What you should do:
Please print only the top portion of the entries below, ending with the line that contains "-- stated objective: alternative", exactly as written.

Stored items
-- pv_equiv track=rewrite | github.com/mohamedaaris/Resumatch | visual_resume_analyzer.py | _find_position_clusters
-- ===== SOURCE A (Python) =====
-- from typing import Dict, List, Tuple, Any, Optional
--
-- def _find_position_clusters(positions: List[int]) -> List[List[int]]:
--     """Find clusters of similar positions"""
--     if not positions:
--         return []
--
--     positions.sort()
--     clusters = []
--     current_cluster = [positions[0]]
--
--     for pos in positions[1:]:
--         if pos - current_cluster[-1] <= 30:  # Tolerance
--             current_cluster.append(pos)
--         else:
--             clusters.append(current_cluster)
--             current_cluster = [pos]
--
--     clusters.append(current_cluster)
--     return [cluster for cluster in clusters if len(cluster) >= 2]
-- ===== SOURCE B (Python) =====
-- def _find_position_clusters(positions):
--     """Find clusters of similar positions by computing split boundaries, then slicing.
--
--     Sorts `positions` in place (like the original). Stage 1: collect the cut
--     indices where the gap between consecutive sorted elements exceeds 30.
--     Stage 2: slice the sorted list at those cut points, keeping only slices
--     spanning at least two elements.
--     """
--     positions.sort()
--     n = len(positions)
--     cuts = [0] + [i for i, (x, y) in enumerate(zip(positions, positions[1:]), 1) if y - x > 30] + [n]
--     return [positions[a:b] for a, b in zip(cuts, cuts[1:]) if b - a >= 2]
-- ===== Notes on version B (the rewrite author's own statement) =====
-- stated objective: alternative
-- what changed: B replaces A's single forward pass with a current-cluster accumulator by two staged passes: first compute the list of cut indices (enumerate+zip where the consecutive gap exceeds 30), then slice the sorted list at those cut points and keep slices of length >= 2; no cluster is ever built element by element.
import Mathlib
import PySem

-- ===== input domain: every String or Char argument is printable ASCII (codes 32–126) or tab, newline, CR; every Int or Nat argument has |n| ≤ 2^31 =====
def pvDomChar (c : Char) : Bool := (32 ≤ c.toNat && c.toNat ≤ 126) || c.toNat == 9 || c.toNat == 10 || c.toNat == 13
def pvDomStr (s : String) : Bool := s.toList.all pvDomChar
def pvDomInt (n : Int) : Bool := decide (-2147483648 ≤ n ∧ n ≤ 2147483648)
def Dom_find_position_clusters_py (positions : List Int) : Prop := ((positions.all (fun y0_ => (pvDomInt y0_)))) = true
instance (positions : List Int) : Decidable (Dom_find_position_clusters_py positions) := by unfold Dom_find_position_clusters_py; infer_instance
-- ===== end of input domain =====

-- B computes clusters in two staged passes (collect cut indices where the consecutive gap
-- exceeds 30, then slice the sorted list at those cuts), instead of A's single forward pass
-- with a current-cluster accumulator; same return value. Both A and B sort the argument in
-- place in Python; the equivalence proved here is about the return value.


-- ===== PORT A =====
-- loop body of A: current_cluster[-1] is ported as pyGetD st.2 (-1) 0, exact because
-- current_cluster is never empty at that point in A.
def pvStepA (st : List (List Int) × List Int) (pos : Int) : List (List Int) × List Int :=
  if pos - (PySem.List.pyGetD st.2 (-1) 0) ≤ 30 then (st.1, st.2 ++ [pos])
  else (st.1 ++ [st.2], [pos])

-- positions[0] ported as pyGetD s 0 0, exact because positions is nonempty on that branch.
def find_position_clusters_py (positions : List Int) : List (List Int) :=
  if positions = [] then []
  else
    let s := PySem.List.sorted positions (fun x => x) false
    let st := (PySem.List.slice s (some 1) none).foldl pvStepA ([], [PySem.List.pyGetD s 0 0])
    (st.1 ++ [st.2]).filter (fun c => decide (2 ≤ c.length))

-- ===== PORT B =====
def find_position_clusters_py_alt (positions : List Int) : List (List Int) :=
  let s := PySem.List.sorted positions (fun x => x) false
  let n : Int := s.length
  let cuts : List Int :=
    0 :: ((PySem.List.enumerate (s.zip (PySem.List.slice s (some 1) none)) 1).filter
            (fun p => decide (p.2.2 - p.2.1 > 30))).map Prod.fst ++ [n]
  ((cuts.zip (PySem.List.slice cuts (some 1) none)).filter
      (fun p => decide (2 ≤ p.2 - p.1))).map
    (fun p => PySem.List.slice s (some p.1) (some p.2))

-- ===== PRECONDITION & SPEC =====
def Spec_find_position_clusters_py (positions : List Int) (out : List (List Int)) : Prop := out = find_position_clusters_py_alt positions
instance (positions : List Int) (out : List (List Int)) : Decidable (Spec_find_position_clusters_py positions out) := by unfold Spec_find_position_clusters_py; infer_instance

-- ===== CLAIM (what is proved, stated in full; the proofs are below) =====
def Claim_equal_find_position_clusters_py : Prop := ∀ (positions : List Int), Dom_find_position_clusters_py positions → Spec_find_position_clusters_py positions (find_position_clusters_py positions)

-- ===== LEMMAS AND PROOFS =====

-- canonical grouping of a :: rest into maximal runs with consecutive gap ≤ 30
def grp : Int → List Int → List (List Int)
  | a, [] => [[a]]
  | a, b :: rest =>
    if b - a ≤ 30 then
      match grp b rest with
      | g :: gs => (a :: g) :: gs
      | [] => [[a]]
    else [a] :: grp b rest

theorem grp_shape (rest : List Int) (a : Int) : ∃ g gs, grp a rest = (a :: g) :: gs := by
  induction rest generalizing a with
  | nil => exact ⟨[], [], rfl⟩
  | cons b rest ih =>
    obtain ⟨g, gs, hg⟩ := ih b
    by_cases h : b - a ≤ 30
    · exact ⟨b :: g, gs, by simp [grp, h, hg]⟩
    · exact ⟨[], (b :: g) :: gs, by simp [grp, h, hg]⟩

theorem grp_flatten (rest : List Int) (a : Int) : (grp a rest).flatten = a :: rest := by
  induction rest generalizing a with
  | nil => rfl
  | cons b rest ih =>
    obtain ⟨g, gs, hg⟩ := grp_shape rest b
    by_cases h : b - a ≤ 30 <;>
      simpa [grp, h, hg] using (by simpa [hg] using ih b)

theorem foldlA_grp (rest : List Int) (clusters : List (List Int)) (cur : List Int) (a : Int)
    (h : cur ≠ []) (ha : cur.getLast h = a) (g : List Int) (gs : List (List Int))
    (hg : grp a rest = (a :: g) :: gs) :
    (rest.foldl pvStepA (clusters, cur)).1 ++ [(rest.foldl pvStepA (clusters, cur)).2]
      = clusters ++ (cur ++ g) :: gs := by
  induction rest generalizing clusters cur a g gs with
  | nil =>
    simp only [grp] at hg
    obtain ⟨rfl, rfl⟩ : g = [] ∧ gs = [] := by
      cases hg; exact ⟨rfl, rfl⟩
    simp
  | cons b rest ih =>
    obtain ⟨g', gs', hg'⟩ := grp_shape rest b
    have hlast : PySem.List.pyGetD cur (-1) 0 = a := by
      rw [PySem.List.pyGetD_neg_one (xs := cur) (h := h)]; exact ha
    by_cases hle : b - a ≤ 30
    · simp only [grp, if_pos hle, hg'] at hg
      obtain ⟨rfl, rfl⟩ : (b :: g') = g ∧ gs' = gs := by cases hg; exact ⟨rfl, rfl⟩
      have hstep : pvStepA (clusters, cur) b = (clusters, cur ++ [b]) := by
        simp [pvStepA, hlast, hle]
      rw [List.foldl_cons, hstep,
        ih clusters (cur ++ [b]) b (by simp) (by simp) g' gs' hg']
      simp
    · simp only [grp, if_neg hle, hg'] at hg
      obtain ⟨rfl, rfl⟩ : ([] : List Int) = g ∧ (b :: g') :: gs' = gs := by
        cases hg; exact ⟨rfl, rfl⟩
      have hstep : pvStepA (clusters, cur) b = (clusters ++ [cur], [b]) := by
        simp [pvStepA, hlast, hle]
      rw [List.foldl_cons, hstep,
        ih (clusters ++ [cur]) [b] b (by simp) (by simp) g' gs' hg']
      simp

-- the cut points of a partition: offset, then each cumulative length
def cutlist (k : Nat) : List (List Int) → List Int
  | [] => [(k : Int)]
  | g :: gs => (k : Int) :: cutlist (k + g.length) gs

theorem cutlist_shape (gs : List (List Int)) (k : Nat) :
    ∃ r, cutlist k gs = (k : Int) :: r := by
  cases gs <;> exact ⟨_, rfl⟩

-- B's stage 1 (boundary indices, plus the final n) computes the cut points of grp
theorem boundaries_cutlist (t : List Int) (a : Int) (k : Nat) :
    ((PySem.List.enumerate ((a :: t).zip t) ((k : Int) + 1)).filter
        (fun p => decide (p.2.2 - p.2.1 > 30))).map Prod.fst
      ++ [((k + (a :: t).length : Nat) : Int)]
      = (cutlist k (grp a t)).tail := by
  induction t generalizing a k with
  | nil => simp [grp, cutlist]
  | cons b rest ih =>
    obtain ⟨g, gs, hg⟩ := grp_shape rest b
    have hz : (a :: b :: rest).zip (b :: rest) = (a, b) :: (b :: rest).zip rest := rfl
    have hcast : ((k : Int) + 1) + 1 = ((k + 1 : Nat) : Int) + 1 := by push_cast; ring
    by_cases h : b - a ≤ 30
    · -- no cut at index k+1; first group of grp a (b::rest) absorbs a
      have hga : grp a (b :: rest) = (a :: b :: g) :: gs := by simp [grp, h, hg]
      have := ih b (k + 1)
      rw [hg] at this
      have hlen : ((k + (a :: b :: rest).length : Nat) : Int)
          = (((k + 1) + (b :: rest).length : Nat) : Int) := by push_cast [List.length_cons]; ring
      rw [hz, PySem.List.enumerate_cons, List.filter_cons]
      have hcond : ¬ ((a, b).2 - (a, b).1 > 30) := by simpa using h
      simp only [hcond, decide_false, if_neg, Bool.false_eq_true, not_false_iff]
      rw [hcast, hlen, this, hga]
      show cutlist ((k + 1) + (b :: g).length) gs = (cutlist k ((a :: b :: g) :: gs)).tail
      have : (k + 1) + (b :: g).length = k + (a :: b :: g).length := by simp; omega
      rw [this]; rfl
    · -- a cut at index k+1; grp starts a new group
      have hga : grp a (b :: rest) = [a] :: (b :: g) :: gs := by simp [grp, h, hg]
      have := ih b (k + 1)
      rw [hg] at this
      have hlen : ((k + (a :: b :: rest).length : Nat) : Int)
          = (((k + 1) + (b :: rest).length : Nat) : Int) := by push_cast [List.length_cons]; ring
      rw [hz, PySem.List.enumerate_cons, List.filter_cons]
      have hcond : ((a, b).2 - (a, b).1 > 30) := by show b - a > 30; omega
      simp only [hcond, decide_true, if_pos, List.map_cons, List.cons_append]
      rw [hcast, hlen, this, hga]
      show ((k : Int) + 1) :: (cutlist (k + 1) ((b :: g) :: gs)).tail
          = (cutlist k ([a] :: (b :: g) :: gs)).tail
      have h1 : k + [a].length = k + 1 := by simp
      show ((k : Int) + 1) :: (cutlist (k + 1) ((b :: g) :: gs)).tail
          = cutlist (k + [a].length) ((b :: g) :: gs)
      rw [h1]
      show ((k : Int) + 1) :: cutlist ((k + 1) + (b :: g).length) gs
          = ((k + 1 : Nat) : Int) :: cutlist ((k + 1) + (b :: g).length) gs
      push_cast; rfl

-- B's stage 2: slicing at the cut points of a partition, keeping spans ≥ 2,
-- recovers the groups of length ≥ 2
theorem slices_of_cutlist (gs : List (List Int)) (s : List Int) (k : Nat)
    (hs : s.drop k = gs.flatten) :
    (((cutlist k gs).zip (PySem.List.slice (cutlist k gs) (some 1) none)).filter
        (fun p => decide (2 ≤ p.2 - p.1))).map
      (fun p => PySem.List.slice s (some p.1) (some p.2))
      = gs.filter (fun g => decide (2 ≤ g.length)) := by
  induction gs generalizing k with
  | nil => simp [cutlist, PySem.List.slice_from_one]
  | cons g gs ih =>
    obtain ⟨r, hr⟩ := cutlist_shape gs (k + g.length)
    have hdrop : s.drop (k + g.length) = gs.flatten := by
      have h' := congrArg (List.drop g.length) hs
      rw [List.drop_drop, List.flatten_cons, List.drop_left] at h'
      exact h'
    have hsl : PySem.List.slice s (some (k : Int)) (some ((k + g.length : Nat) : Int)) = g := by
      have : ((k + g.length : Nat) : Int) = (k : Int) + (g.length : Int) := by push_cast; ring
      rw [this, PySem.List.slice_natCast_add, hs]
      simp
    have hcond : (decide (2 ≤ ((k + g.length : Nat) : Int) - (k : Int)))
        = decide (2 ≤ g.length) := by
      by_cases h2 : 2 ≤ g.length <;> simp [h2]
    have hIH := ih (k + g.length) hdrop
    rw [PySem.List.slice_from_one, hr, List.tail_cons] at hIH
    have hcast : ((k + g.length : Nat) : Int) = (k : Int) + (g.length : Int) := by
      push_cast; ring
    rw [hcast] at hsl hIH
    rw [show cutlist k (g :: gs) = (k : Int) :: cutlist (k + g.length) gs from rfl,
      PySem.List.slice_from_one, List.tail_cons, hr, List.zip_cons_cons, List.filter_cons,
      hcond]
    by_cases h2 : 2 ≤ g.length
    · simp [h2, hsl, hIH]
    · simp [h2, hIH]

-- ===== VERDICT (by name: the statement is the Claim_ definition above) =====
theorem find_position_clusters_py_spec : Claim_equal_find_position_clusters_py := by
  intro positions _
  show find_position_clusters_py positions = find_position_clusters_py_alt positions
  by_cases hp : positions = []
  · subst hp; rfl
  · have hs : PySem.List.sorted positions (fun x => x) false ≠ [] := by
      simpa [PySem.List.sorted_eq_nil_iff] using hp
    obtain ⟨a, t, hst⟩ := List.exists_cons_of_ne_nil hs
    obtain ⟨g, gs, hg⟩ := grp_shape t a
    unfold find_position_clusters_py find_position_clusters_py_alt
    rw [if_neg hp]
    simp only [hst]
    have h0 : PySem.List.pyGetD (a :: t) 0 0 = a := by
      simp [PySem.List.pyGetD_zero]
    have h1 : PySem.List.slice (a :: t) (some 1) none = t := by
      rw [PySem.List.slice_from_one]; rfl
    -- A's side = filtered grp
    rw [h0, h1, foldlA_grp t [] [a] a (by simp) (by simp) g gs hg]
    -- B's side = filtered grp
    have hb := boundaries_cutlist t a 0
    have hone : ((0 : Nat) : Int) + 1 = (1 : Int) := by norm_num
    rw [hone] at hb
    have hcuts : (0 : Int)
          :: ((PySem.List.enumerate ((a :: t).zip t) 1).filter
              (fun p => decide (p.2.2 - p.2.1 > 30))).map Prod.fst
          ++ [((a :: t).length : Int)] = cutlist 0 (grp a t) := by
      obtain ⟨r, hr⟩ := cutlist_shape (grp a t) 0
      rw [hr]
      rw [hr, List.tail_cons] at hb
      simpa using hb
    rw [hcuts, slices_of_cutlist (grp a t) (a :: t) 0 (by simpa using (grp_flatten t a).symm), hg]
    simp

Solution for this problem:
-- pv_equiv track=rewrite | github.com/mohamedaaris/Resumatch | visual_resume_analyzer.py | _find_position_clusters
-- ===== SOURCE A (Python) =====
-- from typing import Dict, List, Tuple, Any, Optional
--
-- def _find_position_clusters(positions: List[int]) -> List[List[int]]:
--     """Find clusters of similar positions"""
--     if not positions:
--         return []
--
--     positions.sort()
--     clusters = []
--     current_cluster = [positions[0]]
--
--     for pos in positions[1:]:
--         if pos - current_cluster[-1] <= 30:  # Tolerance
--             current_cluster.append(pos)
--         else:
--             clusters.append(current_cluster)
--             current_cluster = [pos]
--
--     clusters.append(current_cluster)
--     return [cluster for cluster in clusters if len(cluster) >= 2]
-- ===== SOURCE B (Python) =====
-- def _find_position_clusters(positions):
--     """Find clusters of similar positions by computing split boundaries, then slicing.
--
--     Sorts `positions` in place (like the original). Stage 1: collect the cut
--     indices where the gap between consecutive sorted elements exceeds 30.
--     Stage 2: slice the sorted list at those cut points, keeping only slices
--     spanning at least two elements.
--     """
--     positions.sort()
--     n = len(positions)
--     cuts = [0] + [i for i, (x, y) in enumerate(zip(positions, positions[1:]), 1) if y - x > 30] + [n]
--     return [positions[a:b] for a, b in zip(cuts, cuts[1:]) if b - a >= 2]
-- ===== Notes on version B (the rewrite author's own statement) =====
-- stated objective: alternative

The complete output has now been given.